A group of MSU’s College of the Arts Students have organized a benefit production of Eve Ensler’s The Vagina Monologues as part of the global V-Day campaign to end violence against women and girls. Proceeds from the show will go to help Women in the Democratic Republic of Congo as well as The Safe House, a haven for battered women and children in Essex County. Performances tonight at 7:30 p.m. and on Saturday at 8 p.m., will be held at Memorial Auditorium. Tickets are $15 (general admission; $10 for MSU students/faculty). For tickets, email organizer Liz Mackintosh.




Crikeys. I thought we were only subjected to this nonsense on Valentine’s Day.
….Nonsense? Seriously? Have you ever even seen the Vagina Monologues? Is your opinion that the only acceptable day to address violence against women is on a Hallmark Holiday, and even then it’s nonsense?
You’re right, Nick. Forget about those poor, tortured, raped and battered women.
Nick sez “nonsense.”
Wow! Stunning.
Ack. Thanks for the more-or-less NSFW graphic.
queef?
I’m at work on my own monologue. It’s called “F—!”
“Forget about those poor, tortured, raped and battered women.”
I didn’t realize I was dismissing the plight of these women. I thought I was commenting on a play that has little artistic merit.

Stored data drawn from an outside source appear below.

-- the loop body ignores the loop variable: the for-loop is one test on a nonempty range
lemma pv_presqLoop_eq (l : List Int) (n count : Int) :
    presqLoop l n count = (!l.isEmpty &&
      ((PySem.Int.floordiv n (10 ^ (count - 1).toNat)) ^ 2 ==
        PySem.Int.mod n (10 ^ (count - 1).toNat))) := by
  induction l with
  | nil => rfl
  | cons x rest ih =>
    show (if ((PySem.Int.floordiv n (10 ^ (count - 1).toNat)) ^ 2 ==
        PySem.Int.mod n (10 ^ (count - 1).toNat)) = true then true
      else presqLoop rest n count) = _
    cases hb : ((PySem.Int.floordiv n (10 ^ (count - 1).toNat)) ^ 2 ==
        PySem.Int.mod n (10 ^ (count - 1).toNat)) with
    | true => rw [if_pos rfl, Bool.and_true]; rfl
    | false =>
      rw [if_neg (by decide), Bool.and_false, ih, hb, Bool.and_false]

lemma pv_isPresq_iff (m : Int) : isPresquareNumber m = true ↔ pvShape m := by
  constructor
  · intro h
    by_cases hm : 0 < m
    · obtain ⟨c, hdc, hlo, hhi⟩ := pv_dc_window m.toNat m hm (le_refl _)
      simp only [isPresquareNumber] at h
      rw [pv_presqLoop_eq] at h
      have hct : ((digitCount m) - 1).toNat = c := by omega
      rw [hct] at h
      simp only [Bool.and_eq_true, beq_iff_eq] at h
      have hpos : (0 : Int) < 10 ^ c := pv_ten_pow_pos c
      rw [PySem.Int.floordiv_eq_ediv_of_pos hpos, PySem.Int.mod_eq_emod_of_pos hpos] at h
      have hcond := h.2
      set d := m / 10 ^ c with hd
      have hdm : 10 ^ c * d + m % 10 ^ c = m := Int.ediv_add_emod m (10 ^ c)
      have hr0 : 0 ≤ m % 10 ^ c := Int.emod_nonneg m (by positivity)
      have hr1 : m % 10 ^ c < 10 ^ c := Int.emod_lt_of_pos m hpos
      have hd1 : 1 ≤ d := by
        rw [hd, Int.le_ediv_iff_mul_le hpos]; linarith
      have hd9 : d ≤ 9 := by
        have hlt : d < 10 := by
          rw [hd, Int.ediv_lt_iff_lt_mul hpos]
          calc m < 10 ^ (c + 1) := hhi
            _ = 10 * 10 ^ c := by rw [pow_succ]; ring
        omega
      have hmod : m % 10 ^ c = d * d := by rw [← hcond, sq]
      refine ⟨d, c, hd1, hd9, ?_, ?_⟩
      · rw [← hmod]; exact hr1
      · rw [← hmod]; linarith
    · exfalso
      simp only [isPresquareNumber] at h
      rw [pv_dc_nonpos m (by omega), PySem.List.pyRange_neg_one_eq_nil (by norm_num)] at h
      simp [presqLoop] at h
  · rintro ⟨d, c, hd1, hd9, hdd, rfl⟩
    have hpos : (0 : Int) < 10 ^ c := pv_ten_pow_pos c
    have hdd0 : 0 ≤ d * d := mul_nonneg (by omega) (by omega)
    have hlo : 10 ^ c ≤ d * 10 ^ c + d * d := by nlinarith
    have hhi : d * 10 ^ c + d * d < 10 ^ (c + 1) := by
      have h9 : d * 10 ^ c ≤ 9 * 10 ^ c := mul_le_mul_of_nonneg_right hd9 (by positivity)
      calc d * 10 ^ c + d * d < d * 10 ^ c + 10 ^ c := by linarith
        _ ≤ 9 * 10 ^ c + 10 ^ c := by linarith
        _ = 10 ^ (c + 1) := by rw [pow_succ]; ring
    have hm : 0 < d * 10 ^ c + d * d := by nlinarith
    obtain ⟨c', hdc, hlo', hhi'⟩ := pv_dc_window _ _ hm (le_refl _)
    have hcc : c' = c := pv_window _ c' c hlo' hhi' hlo hhi
    subst hcc
    simp only [isPresquareNumber]
    rw [pv_presqLoop_eq]
    have hct : ((digitCount (d * 10 ^ c' + d * d)) - 1).toNat = c' := by omega
    rw [hct]
    have hne : PySem.List.pyRange (digitCount (d * 10 ^ c' + d * d)) 0 (-1) ≠ [] := by
      rw [PySem.List.pyRange_neg_one_cons (by omega)]; simp
    have hdiv : PySem.Int.floordiv (d * 10 ^ c' + d * d) (10 ^ c') = d := by
      rw [PySem.Int.floordiv_eq_iff_of_pos (pv_ten_pow_pos c')]
      constructor
      · nlinarith
      · nlinarith
    have hmod : PySem.Int.mod (d * 10 ^ c' + d * d) (10 ^ c') = d * d := by
      rw [PySem.Int.mod_eq_emod_of_pos (pv_ten_pow_pos c')]
      rw [show d * 10 ^ c' + d * d = d * d + 10 ^ c' * d by ring]
      rw [Int.add_mul_emod_self_left]
      exact Int.emod_eq_of_lt hdd0 hdd
    rw [hdiv, hmod]
    simp only [Bool.and_eq_true, beq_iff_eq, Bool.not_eq_true', List.isEmpty_eq_false_iff]
    exact ⟨hne, by rw [sq]⟩
theorem pvBSearch_spec (vals : List Int) (dd : Int) : ∀ (lo hi : Int), lo ≤ hi →
    pvFSum vals hi ≤ dd →
    lo ≤ pvBSearch vals dd lo hi ∧ pvBSearch vals dd lo hi ≤ hi ∧
    pvFSum vals (pvBSearch vals dd lo hi) ≤ dd ∧
    ∀ l, lo ≤ l → l < pvBSearch vals dd lo hi → dd < pvFSum vals l := by
  have main : ∀ (m : Nat) (lo hi : Int), (hi - lo).toNat = m → lo ≤ hi →
      pvFSum vals hi ≤ dd →
      lo ≤ pvBSearch vals dd lo hi ∧ pvBSearch vals dd lo hi ≤ hi ∧
      pvFSum vals (pvBSearch vals dd lo hi) ≤ dd ∧
      ∀ l, lo ≤ l → l < pvBSearch vals dd lo hi → dd < pvFSum vals l := by
    intro m
    induction m using Nat.strong_induction_on with
    | _ m ih =>
      intro lo hi hm hle hhi
      by_cases h : lo < hi
      · have hmid := PySem.Int.floordiv_two_mid_bounds (le_of_lt h)
        have hmlt : PySem.Int.floordiv (lo + hi) 2 < hi :=
          (PySem.Int.floordiv_lt_iff_lt_mul (by omega)).mpr (by omega)
        rw [pvBSearch_unfold_lt vals dd lo hi h]
        by_cases hF : pvFSum vals (PySem.Int.floordiv (lo + hi) 2) ≤ dd
        · rw [if_pos hF]
          obtain ⟨h1, h2, h3, h4⟩ := ih (PySem.Int.floordiv (lo + hi) 2 - lo).toNat
            (by omega) lo (PySem.Int.floordiv (lo + hi) 2) rfl (by omega) hF
          exact ⟨h1, by omega, h3, h4⟩
        · rw [if_neg hF]
          obtain ⟨h1, h2, h3, h4⟩ := ih (hi - (PySem.Int.floordiv (lo + hi) 2 + 1)).toNat
            (by omega) (PySem.Int.floordiv (lo + hi) 2 + 1) hi rfl (by omega) hhi
          refine ⟨by omega, h2, h3, ?_⟩
          intro l hl hlt
          by_cases hlm : l ≤ PySem.Int.floordiv (lo + hi) 2
          · have := pvFSum_antitone vals hlm
            omega
          · exact h4 l (by omega) hlt
      · rw [pvBSearch_unfold_ge vals dd lo hi h]
        exact ⟨le_refl _, by omega, by
          have heq : lo = hi := by omega
          rw [heq]; exact hhi, by omega⟩
  intro lo hi
  exact main (hi - lo).toNat lo hi rfl

-- char L d: L is the least level ≥ 0 whose water cost is within d
def pvChar (vals : List Int) (L d : Int) : Prop :=
  0 ≤ L ∧ pvFSum vals L ≤ d ∧ ∀ l, 0 ≤ l → l < L → d < pvFSum vals l

theorem pvChar_unique (vals : List Int) (L1 L2 d : Int)
    (h1 : pvChar vals L1 d) (h2 : pvChar vals L2 d) : L1 = L2 := by
  obtain ⟨h10, h11, h12⟩ := h1
  obtain ⟨h20, h21, h22⟩ := h2
  by_contra hne
  rcases lt_or_gt_of_ne hne with h | h
  · have := h22 L1 h10 h
    omega
  · have := h12 L2 h20 h
    omega


-- ---------- negative branch: pvAssign step lemmas ----------

theorem pvAssign_congr_nonpos (L : Int) : ∀ (xs : List (String × Int)) (e1 e2 : Int),
    e1 ≤ 0 → e2 ≤ 0 → pvAssign xs L e1 = pvAssign xs L e2 := by
  intro xs
  induction xs with
  | nil => intro e1 e2 _ _; rfl
  | cons x t ih =>
    intro e1 e2 h1 h2
    obtain ⟨k, v⟩ := x
    simp only [pvAssign]
    by_cases hL : L ≤ v
    · simp only [if_pos hL]
      rw [if_neg (by omega), if_neg (by omega), ih (e1 - 1) (e2 - 1) (by omega) (by omega)]
    · simp only [if_neg hL]
      rw [ih e1 e2 h1 h2]


theorem pvAssign_id (M : Int) : ∀ (xs : List (String × Int)) (e : Int),
    (∀ p ∈ xs, p.2 ≤ M) → e ≤ 0 → pvAssign xs M e = xs := by
  intro xs
  induction xs with
  | nil => intro e _ _; rfl
  | cons x t ih =>
    intro e hub he
    obtain ⟨k, v⟩ := x
    have hv := hub (k, v) (List.mem_cons_self ..)
    simp only [pvAssign]
    by_cases hL : M ≤ v
    · have : v = M := le_antisymm hv hL
      subst this
      rw [if_pos le_rfl, if_neg (by omega), ih _ (fun p hp => hub p (List.mem_cons_of_mem _ hp)) (by omega)]
    · rw [if_neg hL, ih _ (fun p hp => hub p (List.mem_cons_of_mem _ hp)) he]


theorem pvAssign_le (L : Int) : ∀ (xs : List (String × Int)) (e : Int),
    (∀ p ∈ xs, 0 ≤ p.2) → ∀ p ∈ pvAssign xs L e, p.2 ≤ max L 0 := by
  intro xs
  induction xs with
  | nil => intro e _ p hp; simp [pvAssign] at hp
  | cons x t ih =>
    intro e h0 p hp
    obtain ⟨k, v⟩ := x
    have hv := h0 (k, v) (List.mem_cons_self ..)
    have ht : ∀ p ∈ t, 0 ≤ p.2 := fun p hp => h0 p (List.mem_cons_of_mem _ hp)
    simp only [pvAssign] at hp
    by_cases hL : L ≤ v
    · rw [if_pos hL] at hp
      rcases List.mem_cons.mp hp with rfl | hp
      · simp only
        split <;> omega
      · exact ih _ ht p hp
    · rw [if_neg hL] at hp
      rcases List.mem_cons.mp hp with rfl | hp
      · simp only; omega
      · exact ih _ ht p hp


theorem pvAssign_exists (L : Int) : ∀ (xs : List (String × Int)) (e : Int), 0 ≤ e →
    e < (xs.countP (fun p => L ≤ p.2) : Int) → ∃ p ∈ pvAssign xs L e, p.2 = L := by
  intro xs
  induction xs with
  | nil => intro e he hc; simp at hc; omega
  | cons x t ih =>
    intro e he hc
    obtain ⟨k, v⟩ := x
    simp only [List.countP_cons] at hc
    simp only [pvAssign]
    by_cases hL : L ≤ v
    · rw [if_pos hL]
      by_cases he0 : 0 < e
      · have hc' : e - 1 < (t.countP (fun p => L ≤ p.2) : Int) := by
          simp [hL] at hc; push_cast at hc ⊢; omega
        rcases ih (e - 1) (by omega) hc' with ⟨p, hp, hpe⟩
        exact ⟨p, List.mem_cons_of_mem _ hp, hpe⟩
      · rw [if_neg he0]
        exact ⟨(k, L), List.mem_cons_self .., rfl⟩
    · rw [if_neg hL]
      have hc' : e < (t.countP (fun p => L ≤ p.2) : Int) := by
        simp [hL] at hc; omega
      rcases ih e he hc' with ⟨p, hp, hpe⟩
      exact ⟨p, List.mem_cons_of_mem _ hp, hpe⟩


theorem pv_foldl_max_le (L : Int) : ∀ (t : List (String × Int)) (b : Int), b ≤ L →
    (∀ p ∈ t, p.2 ≤ L) → t.foldl (fun acc y => max acc y.2) b ≤ L := by
  intro t
  induction t with
  | nil => intro b hb _; exact hb
  | cons z t ih =>
    intro b hb ht
    rw [List.foldl_cons]
    exact ih _ (max_le hb (ht z List.mem_cons_self)) (fun p hp => ht p (List.mem_cons_of_mem _ hp))

theorem pvMaxSnd_eq_of (ys : List (String × Int)) (L : Int)
    (hub : ∀ p ∈ ys, p.2 ≤ L) (hex : ∃ p ∈ ys, p.2 = L) : pvMaxSnd ys = L := by
  rcases ys with _ | ⟨y, t⟩
  · rcases hex with ⟨p, hp, _⟩
    simp at hp
  · show t.foldl (fun b z => max b z.2) y.2 = L
    have h2 := (PySem.List.le_foldl_max_int t Prod.snd y.2).2
    have hub2 := pv_foldl_max_le L t y.2 (hub y List.mem_cons_self)
      (fun p hp => hub p (List.mem_cons_of_mem _ hp))
    rcases hex with ⟨p, hp, hpe⟩
    rcases List.mem_cons.mp hp with rfl | hp
    · have h1 := (PySem.List.le_foldl_max_int t Prod.snd p.2).1
      omega
    · have := h2 p hp
      omega

theorem pvDecF_assign (L : Int) : ∀ (xs : List (String × Int)) (e : Int), 0 ≤ e →
    pvDecF L (pvAssign xs L e) = pvAssign xs L (e + 1) := by
  intro xs
  induction xs with
  | nil => intro e _; rfl
  | cons x t ih =>
    intro e he
    obtain ⟨k, v⟩ := x
    simp only [pvAssign]
    by_cases hL : L ≤ v
    · rw [if_pos hL, if_pos hL]
      by_cases he0 : 0 < e
      · rw [if_pos he0, if_pos (by omega)]
        simp only [pvDecF, if_neg (by omega : ¬ (L - 1 = L))]
        rw [ih (e - 1) (by omega), show e - 1 + 1 = e from by omega,
          show e + 1 - 1 = e from by omega]
      · rw [if_neg he0, if_pos (by omega)]
        simp only [pvDecF, eq_self_iff_true, if_true]
        congr 1
        exact pvAssign_congr_nonpos L t (e - 1) (e + 1 - 1) (by omega) (by omega)
    · rw [if_neg hL, if_neg hL]
      simp only [pvDecF, if_neg (by omega : ¬ (v = L))]
      rw [ih e he]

I haven’t seen it, but I’ve read it, and that’s more than enough for me. It’s solipsistic and trite and borderline offensive. I’m thinking in particular of the monologue that features an older woman’s discussion of her statutory rape of a teen girl. Something tells me a similar monologue involving a man and a boy wouldn’t go over so well.
If that’s the kind of stuff you have to watch to support women in trouble, then you have a serious problem.
Nick, I’m going to assume you haven’t read TVM in quite a while. You must have forgotten that the monologue you are referring to is told from the perspective of the 13 year old girl who had her first positive sexual experience with a woman in her twenties.
Yes, the situation is not conventional or even commendable, but when you take the monologue as a whole and consider the fact that the girl was raped at age 7 by her father’s friend…the one encounter she has with an older woman who restores her self worth and makes her feel beautiful again seems a lot less deplorable.
Besides, TVM is not meant to be taken out of context. You can not fully understand Eve Ensler’s message, or even the movement behind the play if you don’t take it as a whole. When you see women performing it and accept the fact that the play is based on the experiences of real women who were interviewed by Eve, it is impossible to leave the theatre without being inspired. It’s entertaining, enlightening AND for a good cause! Sounds like an honorable piece of theatre to me!
And Nick, I suggest you actually see the play and support the cause with your attendance at a performance before you label it offensive, trite and solipsistic. I think you’d leave the theatre a less judgemental and pretentious human being.